The emblem of the Anglican Communion, the Compass Rose, was designed by the Reverend Canon Edward N. West, of the Cathedral of St. John the Divine, New York City. The orginal wooden model of the emblem was six feet in diameter and was made for the second international Anglican Congress in Minneapolis in 1954.
The Compass Rose is set in the nave of the Cathedral Church of Christ in Canterbury, England, and it was dedicated by Archbishop of Canterbury, The Most Reverend Robert Runcie at the final Eucharist of the Lambeth Conference in 1988. He also dedicated a similar Compass Rose in the Cathedral Church of Saint Peter and Saint Paul (National Cathedral) in Washington, D.C. in 1990.

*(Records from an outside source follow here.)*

-- pv_equiv track=rewrite | github.com/knthmn/advent-of-code-2025 | d06/solution.py | part_1
-- ===== SOURCE A (Python) =====
-- from functools import reduce
--
-- def part_1(lines: list[str]):
--     problems = [[s for s in line.split()] for line in lines]
--     problems = [i for i in zip(*problems)]
--
--     total = 0
--     for problem in problems:
--         numbers = [int(s) for s in problem[:-1]]
--         if problem[-1] == "+":
--             total += sum(numbers)
--         else:
--             total += reduce(lambda x, y: x * y, numbers)
--     return total
-- ===== SOURCE B (Python) =====
-- def part_1(lines: list[str]):
--     tokens = [line.split() for line in lines]
--     if not tokens:
--         return 0
--     ops = tokens[-1]
--     rows = tokens[:-1]
--     m = min(len(t) for t in tokens)
--     sums = [0] * m
--     prods = [1] * m
--     for row in rows:
--         vals = [int(s) for s in row[:m]]
--         sums = [a + v for a, v in zip(sums, vals)]
--         prods = [a * v for a, v in zip(prods, vals)]
--     total = 0
--     for op, s, p in zip(ops, sums, prods):
--         total += s if op == "+" else p
--     return total
-- ===== Notes on version B (the rewrite author's own statement) =====
-- stated objective: alternative
-- what changed: A transposes the token table with zip(*...) and then reduces each column separately (sum or functools.reduce product); B never transposes: it makes a single row-wise pass maintaining per-column running sums and products and combines them with the operator row at the end.
-- outside the precondition, e.g. on part_1(['* +']): A raises TypeError, B returns 1; on part_1(['x', '1']): A raises ValueError, B raises ValueError
import Mathlib
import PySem

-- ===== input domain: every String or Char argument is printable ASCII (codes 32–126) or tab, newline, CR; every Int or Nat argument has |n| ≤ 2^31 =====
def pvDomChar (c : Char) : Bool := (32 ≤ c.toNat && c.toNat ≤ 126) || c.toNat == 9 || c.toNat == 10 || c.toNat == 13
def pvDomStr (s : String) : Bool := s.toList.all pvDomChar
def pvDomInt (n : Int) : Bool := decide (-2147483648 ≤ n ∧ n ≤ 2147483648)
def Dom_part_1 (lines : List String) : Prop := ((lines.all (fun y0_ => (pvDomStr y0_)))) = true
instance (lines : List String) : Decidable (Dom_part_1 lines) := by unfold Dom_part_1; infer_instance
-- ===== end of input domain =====

-- B replaces A's transpose-then-reduce-per-column by a single row-wise pass that keeps
-- per-column running sums and products (alternative decomposition, same cost).

-- ===== PORT A =====
-- zip(*problems): truncating transpose, exactly Python's zip semantics
def pyZipStar (ts : List (List String)) : List (List String) :=
  if ts.isEmpty || ts.any (·.isEmpty) then []
  else (ts.map (fun t => t.headI)) :: pyZipStar (ts.map List.tail)
termination_by ts.headI.length
decreasing_by
  rename_i h
  cases ts with
  | nil => simp at h
  | cons x r =>
    simp only [List.isEmpty_cons, List.any_cons, Bool.false_or, Bool.or_eq_true,
      List.any_eq_true, List.isEmpty_iff] at h
    push_neg at h
    simp only [List.map_cons, List.headI_cons]
    have hx : x ≠ [] := h.1
    cases x with
    | nil => exact absurd rfl hx
    | cons a t => simp

-- the body of A's 'for problem in problems' loop (exception = none)
def stepA (acc : Option Int) (problem : List String) : Option Int :=
  match acc with
  | none => none
  | some total =>
    match (PySem.List.slice problem none (some (-1))).mapM PySem.Int.ofStr? with
    | none => none          -- int(s) raised ValueError
    | some numbers =>
      match PySem.List.pyGet? problem (-1) with
      | none => none        -- IndexError (unreachable for zip columns)
      | some op =>
        if op = "+" then some (total + numbers.sum)
        else
          match numbers with
          | [] => none      -- reduce() of empty sequence: TypeError
          | x :: rest => some (total + rest.foldl (· * ·) x)

def part_1 (lines : List String) : Int :=
  ((pyZipStar (lines.map (fun line => PySem.Str.split₀ line))).foldl stepA (some 0)).getD 0

-- ===== PORT B =====
-- the body of B's 'for row in rows' loop (exception = none)
def stepB (m : Nat) (st : Option (List Int × List Int)) (row : List String) :
    Option (List Int × List Int) :=
  match st with
  | none => none
  | some (sums, prods) =>
    match (row.take m).mapM PySem.Int.ofStr? with
    | none => none          -- int(s) raised ValueError
    | some vals =>
      some (sums.zipWith (· + ·) vals, prods.zipWith (· * ·) vals)

def part_1_alt (lines : List String) : Int :=
  let tokens := lines.map (fun line => PySem.Str.split₀ line)
  if tokens.isEmpty then 0
  else
    let ops := tokens.getLastD []
    let rows := tokens.dropLast
    let m := (PySem.List.min? (tokens.map List.length) (fun x => x)).getD 0
    match rows.foldl (stepB m) (some (List.replicate m 0, List.replicate m 1)) with
    | none => 0
    | some (sums, prods) =>
      (ops.zip (sums.zip prods)).foldl
        (fun total osp => total + (if osp.1 = "+" then osp.2.1 else osp.2.2)) 0

-- ===== PRECONDITION & SPEC =====
-- Pre_ excludes exactly the inputs where A raises: a non-int token in a used column
-- (ValueError) or a used non-'+' operator column with no number rows (TypeError in reduce).
def Pre_part_1 (lines : List String) : Prop :=
  ∀ j < ((((lines.map PySem.Str.split₀).map List.length).min?).getD 0),
    (∀ row ∈ (lines.map PySem.Str.split₀).dropLast,
        PySem.Int.ofStr? (row.getD j "") ≠ none) ∧
    (((lines.map PySem.Str.split₀).getLastD []).getD j "" ≠ "+" → 2 ≤ lines.length)
instance (lines : List String) : Decidable (Pre_part_1 lines) := by
  unfold Pre_part_1; infer_instance

def pvWitness_part_1 : List String := ["1 2 3", "4 5 6", "+ *"]

def Spec_part_1 (lines : List String) (out : Int) : Prop := out = part_1_alt lines
instance (lines : List String) (out : Int) : Decidable (Spec_part_1 lines out) := by
  unfold Spec_part_1; infer_instance

-- ===== CLAIM (what is proved, stated in full; the proofs are below) =====
def Claim_equal_part_1 : Prop :=
  ∀ (lines : List String), Dom_part_1 lines → Pre_part_1 lines →
    Spec_part_1 lines (part_1 lines)
-- ===== LEMMAS AND PROOFS =====

-- int(s) when it succeeds, as a total function
def pvParse (s : String) : Int := (PySem.Int.ofStr? s).getD 0
-- number of columns zip keeps: the minimum token count over all lines
def mL (ts : List (List String)) : Nat := ((ts.map List.length).min?).getD 0
-- value A adds for column j
def gcol (rs : List (List String)) (ops : List String) (j : Nat) : Int :=
  if ops.getD j "" = "+" then (rs.map (fun r => pvParse (r.getD j ""))).sum
  else (rs.map (fun r => pvParse (r.getD j ""))).foldl (· * ·) 1
-- B's pure row step, once parsing is known to succeed
def pstep (m : Nat) (sp : List Int × List Int) (row : List String) : List Int × List Int :=
  ((sp.1.zipWith (· + ·) ((row.take m).map pvParse)),
   (sp.2.zipWith (· * ·) ((row.take m).map pvParse)))

theorem foldl_min_sub (l : List Nat) (a : Nat) :
    (l.map (fun x => x - 1)).foldl min (a - 1) = l.foldl min a - 1 := by
  induction l generalizing a with
  | nil => rfl
  | cons x t ih =>
    simp only [List.map_cons, List.foldl_cons]
    rw [show min (a - 1) (x - 1) = min a x - 1 by omega]
    exact ih _

theorem mL_tail (ts : List (List String)) (h : ts ≠ []) :
    mL (ts.map List.tail) = mL ts - 1 := by
  cases ts with
  | nil => exact absurd rfl h
  | cons x r =>
    simp only [mL, List.map_cons, List.map_map, List.min?_cons']
    have : (List.map (List.length ∘ List.tail) r) = (r.map List.length).map (fun x => x - 1) := by
      simp [List.map_map, Function.comp_def, List.length_tail]
    rw [this, Option.getD_some, Option.getD_some, List.length_tail, foldl_min_sub]

theorem mL_le (ts : List (List String)) (t : List String) (h : t ∈ ts) :
    mL ts ≤ t.length := by
  cases ts with
  | nil => simp at h
  | cons x r =>
    have hv : ((x :: r).map List.length).min? = some ((r.map List.length).foldl min x.length) := by
      rw [List.map_cons, List.min?_cons']
    rw [mL, hv, Option.getD_some]
    exact (List.min?_eq_some_iff.mp hv).2 _ (List.mem_map_of_mem h)

theorem mL_pos (ts : List (List String)) (h : ts ≠ []) (h2 : ∀ t ∈ ts, t ≠ []) :
    0 < mL ts := by
  cases ts with
  | nil => exact absurd rfl h
  | cons x r =>
    have hv : ((x :: r).map List.length).min? = some ((r.map List.length).foldl min x.length) := by
      rw [List.map_cons, List.min?_cons']
    rw [mL, hv, Option.getD_some]
    obtain ⟨t, ht, hvt⟩ := List.mem_map.mp (List.min?_eq_some_iff.mp hv).1
    rw [← hvt]
    have := h2 t ht
    cases t with
    | nil => exact absurd rfl this
    | cons a b => simp

theorem headI_eq_getD_zero (t : List String) (h : t ≠ []) : t.headI = t.getD 0 "" := by
  cases t with
  | nil => exact absurd rfl h
  | cons a b => rfl

theorem tail_getD (t : List String) (j : Nat) (h : t ≠ []) :
    t.tail.getD j "" = t.getD (j + 1) "" := by
  cases t with
  | nil => exact absurd rfl h
  | cons a b => rfl

theorem pyZipStar_eq (ts : List (List String)) :
    pyZipStar ts = (List.range (mL ts)).map (fun j => ts.map (fun t => t.getD j "")) := by
  rw [pyZipStar]
  split_ifs with h
  · have hm : mL ts = 0 := by
      rcases (Bool.or_eq_true _ _).mp h with h1 | h2
      · have : ts = [] := List.isEmpty_iff.mp h1
        subst this; rfl
      · obtain ⟨t, ht, he⟩ := List.any_eq_true.mp h2
        have h0 : t.length = 0 := by
          simpa [List.isEmpty_iff, List.length_eq_zero_iff] using he
        have := mL_le ts t ht; omega
    rw [hm]; rfl
  · have hcond : ts ≠ [] ∧ ∀ t ∈ ts, t ≠ [] := by
      simp only [Bool.or_eq_true, List.any_eq_true, List.isEmpty_iff] at h
      push_neg at h
      exact ⟨h.1, fun t ht => by
        intro hnil
        exact (h.2 t ht) (by simp [hnil])⟩
    have hpos := mL_pos ts hcond.1 hcond.2
    have htail := mL_tail ts hcond.1
    rw [pyZipStar_eq (ts.map List.tail), htail]
    have hm : mL ts = (mL ts - 1) + 1 := by omega
    conv_rhs => rw [hm]
    rw [List.range_succ_eq_map]
    simp only [List.map_cons, List.map_map]
    congr 1
    · exact List.map_congr_left (fun t ht => headI_eq_getD_zero t (hcond.2 t ht))
    · apply List.map_congr_left
      intro j _
      simp only [Function.comp_def, List.map_map]
      exact List.map_congr_left (fun t ht => tail_getD t j (hcond.2 t ht))
termination_by ts.headI.length
decreasing_by
  cases ts with
  | nil => simp at h
  | cons x r =>
    simp only [List.isEmpty_cons, List.any_cons, Bool.false_or, Bool.or_eq_true,
      List.any_eq_true, List.isEmpty_iff] at h
    push_neg at h
    simp only [List.map_cons, List.headI_cons]
    have hx : x ≠ [] := h.1
    cases x with
    | nil => exact absurd rfl hx
    | cons a t => simp

theorem mapM_ofStr?_eq_some (l : List String)
    (h : ∀ s ∈ l, PySem.Int.ofStr? s ≠ none) :
    l.mapM PySem.Int.ofStr? = some (l.map pvParse) := by
  induction l with
  | nil => rfl
  | cons x t ih =>
    have hx := h x (by simp)
    cases hov : PySem.Int.ofStr? x with
    | none => exact absurd hov hx
    | some v =>
      rw [List.mapM_cons, hov, ih (fun s hs => h s (by simp [hs]))]
      simp [pvParse, hov]

theorem foldl_stepA' (l : List Nat) (colf : Nat → List String) (g : Nat → Int)
    (h : ∀ j ∈ l, ∀ t : Int, stepA (some t) (colf j) = some (t + g j)) (t0 : Int) :
    l.foldl (fun acc j => stepA acc (colf j)) (some t0) = some (t0 + (l.map g).sum) := by
  induction l generalizing t0 with
  | nil => simp
  | cons j r ih =>
    simp only [List.foldl_cons, h j (by simp) t0, List.map_cons, List.sum_cons]
    rw [ih (fun j hj => h j (by simp [hj]))]
    congr 1; ring

theorem stepA_col (rs : List (List String)) (ops : List String) (j : Nat)
    (hparse : ∀ r ∈ rs, PySem.Int.ofStr? (r.getD j "") ≠ none)
    (hnp : ops.getD j "" ≠ "+" → rs ≠ []) (t : Int) :
    stepA (some t) (rs.map (fun r => r.getD j "") ++ [ops.getD j ""]) =
      some (t + gcol rs ops j) := by
  have hslice : PySem.List.slice (rs.map (fun r => r.getD j "") ++ [ops.getD j ""])
      none (some (-1)) = rs.map (fun r => r.getD j "") := by
    rw [PySem.List.slice_to_neg_one, List.dropLast_concat]
  have hmapM : (rs.map (fun r => r.getD j "")).mapM PySem.Int.ofStr? =
      some ((rs.map (fun r => r.getD j "")).map pvParse) := by
    refine mapM_ofStr?_eq_some _ ?_
    intro s hs
    obtain ⟨r, hr, rfl⟩ := List.mem_map.mp hs
    exact hparse r hr
  have hlast : PySem.List.pyGet? (rs.map (fun r => r.getD j "") ++ [ops.getD j ""]) (-1) =
      some (ops.getD j "") := by
    rw [PySem.List.pyGet?_neg_one, List.getLast?_concat]
  simp only [stepA, hslice, hmapM, hlast]
  by_cases hop : ops.getD j "" = "+"
  · rw [if_pos hop, gcol, if_pos hop]
    simp [List.map_map, Function.comp_def]
  · rw [if_neg hop]
    have hrs := hnp hop
    obtain ⟨r0, rtl, rfl⟩ := List.exists_cons_of_ne_nil hrs
    rw [gcol, if_neg hop]
    simp only [List.map_cons, List.foldl_cons, one_mul, List.foldl_map,
      List.map_map, Function.comp_def]

theorem foldl_stepB_some (m : Nat) (rows : List (List String))
    (h : ∀ r ∈ rows, ∀ s ∈ r.take m, PySem.Int.ofStr? s ≠ none)
    (sp : List Int × List Int) :
    rows.foldl (stepB m) (some sp) = some (rows.foldl (pstep m) sp) := by
  induction rows generalizing sp with
  | nil => rfl
  | cons r t ih =>
    simp only [List.foldl_cons]
    rw [show stepB m (some sp) r = some (pstep m sp r) by
      cases sp with
      | mk s p =>
        simp only [stepB, mapM_ofStr?_eq_some _ (h r (by simp)), pstep]]
    exact ih (fun r hr => h r (by simp [hr])) (pstep m sp r)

At the center of the circular emblem is the red cross of St. George on a silver shield, a reminder of the origins of the Anglican Communion and a unifying link of the past within the communion today.
Encircling the cross is a band bearing the inscription "The Truth shall make you free" in the original New Testament Greek, the language studied by all scholars within the communion. This quotation, from St. John's Gospel, was also the text of the opening sermon preached at the second Congress, by the then Archbishop of Canterbury, the Most Rev. Geoffrey Francis Fisher.
From the band radiate the points of the compass, the major divisions colored in gold and blue and the minor division in green and gold. The compass symbolizes the worldwide spread of the Anglican faith.
Surmounting the shield, at the north, is a mitre, the symbol of the Apostolic Order (the role of the Episcopate) which is essential to all the churches which constitute the Anglican Communion.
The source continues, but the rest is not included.